Exercise: Scan the entries for the word "hmem". Every line that has it should be copied.

Data provided:

-- pv_equiv track=rewrite | github.com/mileto94/HackBulgaria | week0/First/16-biggestDiff/solution.py | biggest_difference
-- ===== SOURCE A (Python) =====
-- def biggest_difference(arr):
-- 	min = arr[0]
-- 	max = arr[0]
-- 	for item in arr:
-- 		if item < min:
-- 			min = item
-- 	for item in arr:
-- 		if item > max:
-- 			max = item
--
-- 	return min-max
-- ===== SOURCE B (Python) =====
-- def biggest_difference(arr):
--     s = sorted(arr)
--     return s[0] - s[-1]
-- ===== Notes on version B (the rewrite author's own statement) =====
-- stated objective: alternative
-- what changed: B sorts the array once and returns first element minus last element, instead of A's two linear min/max scans.
-- outside the precondition, e.g. on biggest_difference([]): A raises IndexError, B raises IndexError
import Mathlib
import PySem

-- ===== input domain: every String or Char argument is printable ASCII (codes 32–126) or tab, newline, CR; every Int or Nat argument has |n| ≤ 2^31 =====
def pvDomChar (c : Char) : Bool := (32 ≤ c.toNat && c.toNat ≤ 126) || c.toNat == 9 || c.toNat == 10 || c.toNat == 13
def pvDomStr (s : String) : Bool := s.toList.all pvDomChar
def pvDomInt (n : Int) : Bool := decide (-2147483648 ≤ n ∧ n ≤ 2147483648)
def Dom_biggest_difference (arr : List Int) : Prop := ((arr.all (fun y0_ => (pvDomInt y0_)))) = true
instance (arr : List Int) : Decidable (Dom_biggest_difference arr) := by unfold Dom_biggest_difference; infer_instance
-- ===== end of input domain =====

-- B sorts once and returns first minus last element, instead of A's two min/max scans (alternative algorithm); both raise IndexError on [], excluded by Pre_.
-- ===== PORT A =====
def biggest_difference (arr : List Int) : Int :=
  match arr with
  | [] => 0  -- unreachable under Pre_ (Python raises IndexError on arr[0])
  | h :: _ =>
    let mn := arr.foldl (fun mn item => if item < mn then item else mn) h
    let mx := arr.foldl (fun mx item => if item > mx then item else mx) h
    mn - mx

-- ===== PORT B =====
def biggest_difference_alt (arr : List Int) : Int :=
  let s := PySem.List.sorted arr (fun x => x) false
  match s with
  | [] => 0  -- unreachable under Pre_ (Python raises IndexError on s[0])
  | h :: t => h - (h :: t).getLast (by simp)   -- s[0] - s[-1]

-- ===== PRECONDITION & SPEC =====
-- Pre_ excludes the empty list, on which A raises IndexError.
def Pre_biggest_difference (arr : List Int) : Prop := arr ≠ []
instance (arr : List Int) : Decidable (Pre_biggest_difference arr) := by unfold Pre_biggest_difference; infer_instance
def pvWitness_biggest_difference : List Int := [3, -1, 4]
def Spec_biggest_difference (arr : List Int) (out : Int) : Prop := out = biggest_difference_alt arr
instance (arr : List Int) (out : Int) : Decidable (Spec_biggest_difference arr out) := by unfold Spec_biggest_difference; infer_instance

-- ===== CLAIM (what is proved, stated in full; the proofs are below) =====
def Claim_equal_biggest_difference : Prop := ∀ (arr : List Int), Dom_biggest_difference arr → Pre_biggest_difference arr → Spec_biggest_difference arr (biggest_difference arr)

-- ===== LEMMAS AND PROOFS =====
-- A's first loop over h :: t computes the running minimum, i.e. t.foldl min h.
theorem fold_min_eq (l : List Int) (a : Int) :
    l.foldl (fun mn item => if item < mn then item else mn) a = l.foldl min a := by
  induction l generalizing a with
  | nil => rfl
  | cons x xs ih =>
    simp only [List.foldl]
    rw [ih]
    congr 1
    rw [Int.min_def]; split_ifs <;> omega

theorem fold_max_eq (l : List Int) (a : Int) :
    l.foldl (fun mx item => if item > mx then item else mx) a = l.foldl max a := by
  induction l generalizing a with
  | nil => rfl
  | cons x xs ih =>
    simp only [List.foldl]
    rw [ih]
    congr 1
    rw [Int.max_def]; split_ifs <;> omega

theorem foldl_min_mem (l : List Int) (a : Int) : l.foldl min a = a ∨ l.foldl min a ∈ l := by
  induction l generalizing a with
  | nil => left; rfl
  | cons x xs ih =>
    simp only [List.foldl]
    rcases ih (min a x) with h | h
    · rcases le_total a x with hle | hle
      · left; rw [h, min_eq_left hle]
      · right; rw [h, min_eq_right hle]; exact List.mem_cons_self
    · right; exact List.mem_cons_of_mem _ h

theorem foldl_min_le (l : List Int) (a : Int) :
    l.foldl min a ≤ a ∧ ∀ y ∈ l, l.foldl min a ≤ y := by
  induction l generalizing a with
  | nil => exact ⟨le_refl _, by simp⟩
  | cons x xs ih =>
    obtain ⟨h1, h2⟩ := ih (min a x)
    refine ⟨le_trans h1 (min_le_left _ _), ?_⟩
    intro y hy
    rcases List.mem_cons.mp hy with rfl | hy
    · exact le_trans h1 (min_le_right _ _)
    · exact h2 y hy

theorem foldl_max_mem (l : List Int) (a : Int) : l.foldl max a = a ∨ l.foldl max a ∈ l := by
  induction l generalizing a with
  | nil => left; rfl
  | cons x xs ih =>
    simp only [List.foldl]
    rcases ih (max a x) with h | h
    · rcases le_total a x with hle | hle
      · right; rw [h, max_eq_right hle]; exact List.mem_cons_self
      · left; rw [h, max_eq_left hle]
    · right; exact List.mem_cons_of_mem _ h

theorem foldl_max_ge (l : List Int) (a : Int) :
    a ≤ l.foldl max a ∧ ∀ y ∈ l, y ≤ l.foldl max a := by
  induction l generalizing a with
  | nil => exact ⟨le_refl _, by simp⟩
  | cons x xs ih =>
    obtain ⟨h1, h2⟩ := ih (max a x)
    refine ⟨le_trans (le_max_left _ _) h1, ?_⟩
    intro y hy
    rcases List.mem_cons.mp hy with rfl | hy
    · exact le_trans (le_max_right _ _) h1
    · exact h2 y hy

-- the last element of the (ascending) sorted list bounds every member from above
theorem getLast_sorted_ge (xs : List Int) (m : Int) (t : List Int)
    (hs : PySem.List.sorted xs (fun x => x) false = m :: t) :
    ∀ y ∈ xs, y ≤ (m :: t).getLast (by simp) := by
  intro y hy
  have hmem : y ∈ PySem.List.sorted xs (fun x => x) false :=
    (PySem.List.mem_sorted _ _ _ _).mpr hy
  rw [hs] at hmem
  obtain ⟨p, hp, hyp⟩ := List.mem_iff_getElem.mp hmem
  have hlast : (m :: t).getLast (by simp) = (m :: t)[(m :: t).length - 1] :=
    (List.getLast_eq_getElem _)
  rw [hlast]
  have := PySem.List.key_sorted_getElem_mono (xs := xs) (key := fun x => x)
      (p := p) (q := (m :: t).length - 1)
      (by omega) (by rw [hs]; simp)
  simp only [hs] at this
  rw [← hyp]
  exact this

-- ===== VERDICT (by name: the statement is the Claim_ definition above) =====
theorem biggest_difference_spec : Claim_equal_biggest_difference := by
  intro arr _ hpre
  unfold Spec_biggest_difference
  match arr, hpre with
  | h :: t, _ =>
    unfold biggest_difference biggest_difference_alt
    simp only [fold_min_eq, fold_max_eq]
    have hnil : PySem.List.sorted (h :: t) (fun x => x) false ≠ [] := by
      simp [PySem.List.sorted_eq_nil_iff]
    obtain ⟨m, s', hs⟩ := List.exists_cons_of_ne_nil hnil
    simp only [hs]
    -- min side
    have hmn_mem : (h :: t).foldl min h ∈ (h :: t) := by
      rcases foldl_min_mem (h :: t) h with he | hm
      · rw [he]; exact List.mem_cons_self
      · exact hm
    have hmn_le : ∀ y ∈ (h :: t), (h :: t).foldl min h ≤ y := (foldl_min_le (h :: t) h).2
    have hm_mem : m ∈ (h :: t) := by
      have : m ∈ PySem.List.sorted (h :: t) (fun x => x) false := by rw [hs]; exact List.mem_cons_self
      exact (PySem.List.mem_sorted _ _ _ _).mp this
    have hm_le : ∀ y ∈ (h :: t), m ≤ y := PySem.List.key_head_sorted_le (h :: t) (fun x => x) hs
    have hmin_eq : (h :: t).foldl min h = m :=
      le_antisymm (hmn_le m hm_mem) (hm_le _ hmn_mem)
    -- max side
    have hmx_mem : (h :: t).foldl max h ∈ (h :: t) := by
      rcases foldl_max_mem (h :: t) h with he | hm
      · rw [he]; exact List.mem_cons_self
      · exact hm
    have hmx_ge : ∀ y ∈ (h :: t), y ≤ (h :: t).foldl max h := (foldl_max_ge (h :: t) h).2
    have hlast_mem : (m :: s').getLast (by simp) ∈ (h :: t) := by
      have : (m :: s').getLast (by simp) ∈ PySem.List.sorted (h :: t) (fun x => x) false := by
        rw [hs]; exact List.getLast_mem _
      exact (PySem.List.mem_sorted _ _ _ _).mp this
    have hmax_eq : (h :: t).foldl max h = (m :: s').getLast (by simp) :=
      le_antisymm (getLast_sorted_ge (h :: t) m s' hs _ hmx_mem) (hmx_ge _ hlast_mem)
    rw [hmin_eq, hmax_eq]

Answer section:
  have hmem : y ∈ PySem.List.sorted xs (fun x => x) false :=
  rw [hs] at hmem
  obtain ⟨p, hp, hyp⟩ := List.mem_iff_getElem.mp hmem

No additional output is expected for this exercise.